A HOX complex, a repressor element and a 50 bp sequence confer regional specificity to a DPP-responsive enhancer

A central theme during development and homeostasis is the generation of cell type-specific responses to the action of a limited number of extant signaling cascades triggered by extracellular ligands. The molecular mechanisms by which information from such signals are integrated in responding cells in a cell-type specific manner remain poorly understood. We have undertaken a detailed characterization of an enhancer that is regulated by DPP signaling and by the homeotic protein Labial and its partners, Extradenticle and Homothorax. The expression driven by this enhancer (lab550) and numerous deletions and point mutants thereof was studied in wild-type and mutant Drosophila embryos as well as in cultured cells. We find that the lab550 enhancer is composed of two elements, a Homeotic Response Element (HOMRE) and a DPP Response Element (DPPRE) that synergize.
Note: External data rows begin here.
lemma pvRoute_eq_fold (hay : String) (signals : List (String × List String))
    (b : String) (s k : Int) :
    pvRoute hay signals b s k =
      pvFinish ((signals.map (fun ls => (ls.1, pvScore hay ls.2))).foldl pvStep (b, s, k)) := by
  induction signals generalizing b s k with
  | nil => rfl
  | cons hd tl ih =>
    obtain ⟨label, sigs⟩ := hd
    simp only [pvRoute, List.map_cons, List.foldl_cons, pvSigScore_eq]
    by_cases hlt : s < pvScore hay sigs
    · rw [if_pos hlt, ih]
      congr 1
      simp only [pvStep, if_pos hlt]
      split_ifs <;> rfl
    · rw [if_neg hlt, ih]
      congr 1
      simp only [pvStep, if_neg hlt]
      split_ifs <;> rfl

lemma pvStep_strong (a : String × Int × Int) (p : String × Int) :
    (pvStep a p).2.2 = if 2 ≤ p.2 then a.2.2 + 1 else a.2.2 := by
  simp only [pvStep]; split_ifs <;> rfl

lemma pvStep_best (a : String × Int × Int) (p : String × Int) :
    ((pvStep a p).1, (pvStep a p).2.1) = if a.2.1 < p.2 then (p.1, p.2) else (a.1, a.2.1) := by
  simp only [pvStep]; split_ifs <;> rfl

lemma fold_strong (ps : List (String × Int)) (a : String × Int × Int) :
    (ps.foldl pvStep a).2.2 = a.2.2 + (ps.countP (fun x => decide (2 ≤ x.2)) : Int) := by
  induction ps generalizing a with
  | nil => simp
  | cons p t ih =>
    simp only [List.foldl_cons, List.countP_cons, ih, pvStep_strong]
    by_cases h : 2 ≤ p.2 <;> simp [h] <;> push_cast <;> omega

lemma fold_head (ps : List (String × Int)) (hnn : ∀ x ∈ ps, 0 ≤ x.2) (hne : ps ≠ []) :
    (PySem.List.sorted ps (fun x => -x.2) false).head? =
      some ((ps.foldl pvStep ("", -1, 0)).1, (ps.foldl pvStep ("", -1, 0)).2.1) := by
  induction ps using List.reverseRecOn with
  | nil => exact absurd rfl hne
  | append_singleton t x ih =>
    have hx : (0:Int) ≤ x.2 := hnn x (by simp)
    have hs : PySem.List.sorted (t ++ [x]) (fun y : String × Int => -y.2) false =
        PySem.List.insertBy (fun a b => decide ((-a.2 : Int) < -b.2)) x
          (PySem.List.sorted t (fun y : String × Int => -y.2) false) := by
      rw [PySem.List.sorted_eq_foldl_insertBy, PySem.List.sorted_eq_foldl_insertBy,
        List.foldl_append, List.foldl_cons, List.foldl_nil]
    have hF : (t ++ [x]).foldl pvStep ("", -1, 0) = pvStep (t.foldl pvStep ("", -1, 0)) x := by
      simp [List.foldl_append]
    rcases eq_or_ne t [] with rfl | htne
    · have : PySem.List.sorted ([] ++ [x]) (fun y : String × Int => -y.2) false = [x] := by
        rw [hs]; rfl
      rw [this, hF]
      have hb := pvStep_best ("", -1, 0) x
      rw [if_pos (by simpa using by omega : ((("", -1, 0) : String × Int × Int)).2.1 < x.2)] at hb
      simp only [List.head?_cons, List.foldl_nil]
      rw [Prod.ext_iff] at hb
      simp only [Option.some.injEq]
      rw [Prod.ext_iff]
      exact ⟨hb.1.symm, hb.2.symm⟩
    · have ih' := ih (fun y hy => hnn y (by simp [hy])) htne
      obtain ⟨m, s, hms⟩ := List.exists_cons_of_ne_nil
        (by rw [ne_eq, PySem.List.sorted_eq_nil_iff]; exact htne :
          PySem.List.sorted t (fun y : String × Int => -y.2) false ≠ [])
      rw [hms] at ih' hs
      simp only [List.head?_cons, Option.some.injEq] at ih'
      have ihl : m.1 = (t.foldl pvStep ("", -1, 0)).1 := by rw [ih']
      have ihr : m.2 = (t.foldl pvStep ("", -1, 0)).2.1 := by rw [ih']
      have hins : PySem.List.insertBy (fun a b => decide ((-a.2 : Int) < -b.2)) x (m :: s) =
          if decide ((-x.2 : Int) < -m.2) then x :: m :: s
          else m :: PySem.List.insertBy (fun a b => decide ((-a.2 : Int) < -b.2)) x s := by
        rw [PySem.List.insertBy]
      rw [hs, hins, hF]
      have hb := pvStep_best (t.foldl pvStep ("", -1, 0)) x
      rw [Prod.ext_iff] at hb
      by_cases hcmp : m.2 < x.2
      · have hc : ((-x.2 : Int) < -m.2) = True := by simp; omega
        have hc2 : (t.foldl pvStep ("", -1, 0)).2.1 < x.2 := by rw [← ihr]; exact hcmp
        rw [if_pos hc2] at hb
        simp only [hc, decide_true, if_true] at *
        simp [hb.1, hb.2]
      · have hc2 : ¬ (t.foldl pvStep ("", -1, 0)).2.1 < x.2 := by rw [← ihr]; exact hcmp
        rw [if_neg hc2] at hb
        rw [if_neg (by simp; omega)]
        simp only [List.head?_cons, Option.some.injEq]
        rw [Prod.ext_iff]
        exact ⟨by rw [ihl]; exact hb.1.symm, by rw [ihr]; exact hb.2.symm⟩

lemma desc_count (h : List (String × Int)) (hp : h.Pairwise (fun a b => b.2 ≤ a.2)) :
    (3 ≤ h.length ∧ 2 ≤ (PySem.List.pyGetD h 2 ("", 0)).2) ↔
      3 ≤ h.countP (fun x => decide (2 ≤ x.2)) := by
  rcases h with _ | ⟨a, _ | ⟨b, _ | ⟨c, t⟩⟩⟩
  · simp
  · have := List.countP_le_length (p := fun x : String × Int => decide (2 ≤ x.2)) (l := [a])
    simp at this ⊢; omega
  · have := List.countP_le_length (p := fun x : String × Int => decide (2 ≤ x.2)) (l := [a, b])
    simp at this ⊢; omega
  · simp only [List.pairwise_cons] at hp
    obtain ⟨h1, h2, h3, hpt⟩ := hp
    have hab : b.2 ≤ a.2 := h1 b (by simp)
    have hac : c.2 ≤ b.2 := h2 c (by simp)
    have hct : ∀ x ∈ t, x.2 ≤ c.2 := h3
    have hget : PySem.List.pyGetD (a :: b :: c :: t) 2 ("", 0) = c := by
      rw [show (2 : Int) = ((2 : Nat) : Int) by norm_num, PySem.List.pyGetD_natCast]; rfl
    rw [hget]
    simp only [List.countP_cons, List.length_cons]
    constructor
    · rintro ⟨-, hc2⟩
      have : 2 ≤ b.2 := le_trans hc2 hac
      have : 2 ≤ a.2 := le_trans ‹2 ≤ b.2› hab
      simp [hc2, ‹2 ≤ b.2›, ‹2 ≤ a.2›]
    · intro h3c
      by_cases hc2 : 2 ≤ c.2
      · exact ⟨by omega, hc2⟩
      · exfalso
        have ht0 : t.countP (fun x => decide (2 ≤ x.2)) = 0 :=
          List.countP_eq_zero.mpr (fun x hx => by simp; have := hct x hx; omega)
        rw [ht0] at h3c
        simp only [decide_eq_true_eq] at h3c
        split_ifs at h3c <;> omega

lemma pvA_eq_pvB (ps : List (String × Int)) (hnn : ∀ x ∈ ps, 0 ≤ x.2) : pvA ps = pvB ps := by
  rcases eq_or_ne ps [] with rfl | hps
  · rfl
  · obtain ⟨m, t, hmt⟩ := List.exists_cons_of_ne_nil
      (by rw [ne_eq, PySem.List.sorted_eq_nil_iff]; exact hps :
        PySem.List.sorted ps (fun y : String × Int => -y.2) false ≠ [])
    have hhead := fold_head ps hnn hps
    rw [hmt] at hhead
    simp only [List.head?_cons, Option.some.injEq] at hhead
    have hmax : ∀ y ∈ ps, y.2 ≤ m.2 := by
      intro y hy
      have := PySem.List.key_head_sorted_le ps (fun y : String × Int => -y.2) hmt y hy
      simp only at this
      omega
    have hm_mem : m ∈ ps :=
      (PySem.List.sorted_perm ps (fun y : String × Int => -y.2) false).subset
        (by rw [hmt]; exact List.mem_cons_self)
    have hm0 : (0:Int) ≤ m.2 := hnn m hm_mem
    have hpw : (PySem.List.sorted ps (fun y : String × Int => -y.2) false).Pairwise
        (fun a b => b.2 ≤ a.2) :=
      (PySem.List.sorted_pairwise ps (fun y : String × Int => -y.2)).imp (fun h => by omega)
    have hstrong := fold_strong ps ("", -1, 0)
    have hcount : (ps.foldl pvStep ("", -1, 0)).2.2 =
        ((PySem.List.sorted ps (fun y : String × Int => -y.2) false).countP
          (fun x => decide (2 ≤ x.2)) : Int) := by
      rw [hstrong, ((PySem.List.sorted_perm ps (fun y : String × Int => -y.2) false).countP_eq _)]
      ring
    simp only [pvA, pvB, pvFinish]
    by_cases hb1 : (ps.foldl pvStep ("", -1, 0)).2.1 < 1
    · have hfil : (PySem.List.sorted ps (fun y : String × Int => -y.2) false).filter
          (fun x => decide (1 ≤ x.2)) = [] := by
        rw [List.filter_eq_nil_iff]
        intro y hy
        have hy' : y ∈ ps :=
          (PySem.List.sorted_perm ps (fun y : String × Int => -y.2) false).subset hy
        have h1 := hmax y hy'
        have h2 : m.2 = (ps.foldl pvStep ("", -1, 0)).2.1 := by rw [hhead]
        simp; omega
      rw [hfil, if_pos hb1]
      rfl
    · have hm2 : m.2 = (ps.foldl pvStep ("", -1, 0)).2.1 := by rw [hhead]
      have hm1 : (1:Int) ≤ m.2 := by omega
      have hfil : (PySem.List.sorted ps (fun y : String × Int => -y.2) false).filter
          (fun x => decide (1 ≤ x.2)) = m :: (t.filter (fun x => decide (1 ≤ x.2))) := by
        rw [hmt, List.filter_cons_of_pos (by simpa using hm1)]
      have hpw' : ((PySem.List.sorted ps (fun y : String × Int => -y.2) false).filter
          (fun x => decide (1 ≤ x.2))).Pairwise (fun a b => b.2 ≤ a.2) := hpw.filter _
      have hcnt_hits : ((PySem.List.sorted ps (fun y : String × Int => -y.2) false).filter
            (fun x => decide (1 ≤ x.2))).countP (fun x => decide (2 ≤ x.2)) =
          (PySem.List.sorted ps (fun y : String × Int => -y.2) false).countP
            (fun x => decide (2 ≤ x.2)) := by
        rw [List.countP_filter]
        exact List.countP_congr (fun x _ => by
          by_cases h : (2:Int) ≤ x.2 <;> simp [h] <;> omega)
      have hdc := desc_count _ hpw'
      rw [hcnt_hits] at hdc
      have hiff : (3 ≤ ((PySem.List.sorted ps (fun y : String × Int => -y.2) false).filter
            (fun x => decide (1 ≤ x.2))).length ∧
          2 ≤ (PySem.List.pyGetD ((PySem.List.sorted ps (fun y : String × Int => -y.2) false).filter
            (fun x => decide (1 ≤ x.2))) 2 ("", 0)).2) ↔
          3 ≤ (ps.foldl pvStep ("", -1, 0)).2.2 := by
        rw [hdc, hcount]; exact_mod_cast Iff.rfl
      rw [if_neg hb1]
      rw [if_neg (by rw [hfil]; simp)]
      by_cases hc : 3 ≤ (ps.foldl pvStep ("", -1, 0)).2.2
      · rw [if_pos (hiff.mpr hc), if_pos hc]
      · rw [if_neg (fun h => hc (hiff.mp h)), if_neg hc]
        rw [hfil, PySem.List.pyGetD_zero_cons, hhead]

lemma pvPairs_nonneg (text : String) : ∀ x ∈ pvPairs text, 0 ≤ x.2 := by
  intro x hx
  simp only [pvPairs, List.mem_map] at hx
  obtain ⟨ls, -, rfl⟩ := hx
  simp only [pvScore]
  induction (ls.2.filter (fun s => PySem.Str.isIn s (PySem.Str.lower text))) with
  | nil => simp
  | cons a t ih => simp only [List.map_cons, List.sum_cons]; omega

-- ===== VERDICT (by name: the statement is the Claim_ definition above) =====
set_option maxHeartbeats 1000000 in
theorem detect_routing_py_spec : Claim_equal_detect_routing_py := by
  intro text _
  show detect_routing_py text = detect_routing_py_alt text
  have ha : detect_routing_py text = pvA (pvPairs text) := by
    unfold detect_routing_py pvA pvPairs
    rfl
  have hb : detect_routing_py_alt text = pvB (pvPairs text) := by
    unfold detect_routing_py_alt pvB pvPairs
    rw [pvRoute_eq_fold]
  rw [ha, hb, pvA_eq_pvB _ (pvPairs_nonneg text)]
None of these two elements can reproduce the expression of lab550, either with regard to expression level or with regard to spatial restriction. The isolated DPPRE of lab550 responds extremely weakly to DPP. Interestingly, we found that the inducibility of this DPPRE is weak because it is tuned down by the action of a repressor element. This repressor element and an additional 50 bp element appear to be crucial for the cooperation of the HOMRE and the DPPRE, and might tightly link the DPP response to the homeotic input. The cooperation between the different elements of the enhancer leads to the segmentally restricted activity of lab550 in the endoderm and provides a mechanism to create specific responses to DPP signaling with the help of a HOX protein complex.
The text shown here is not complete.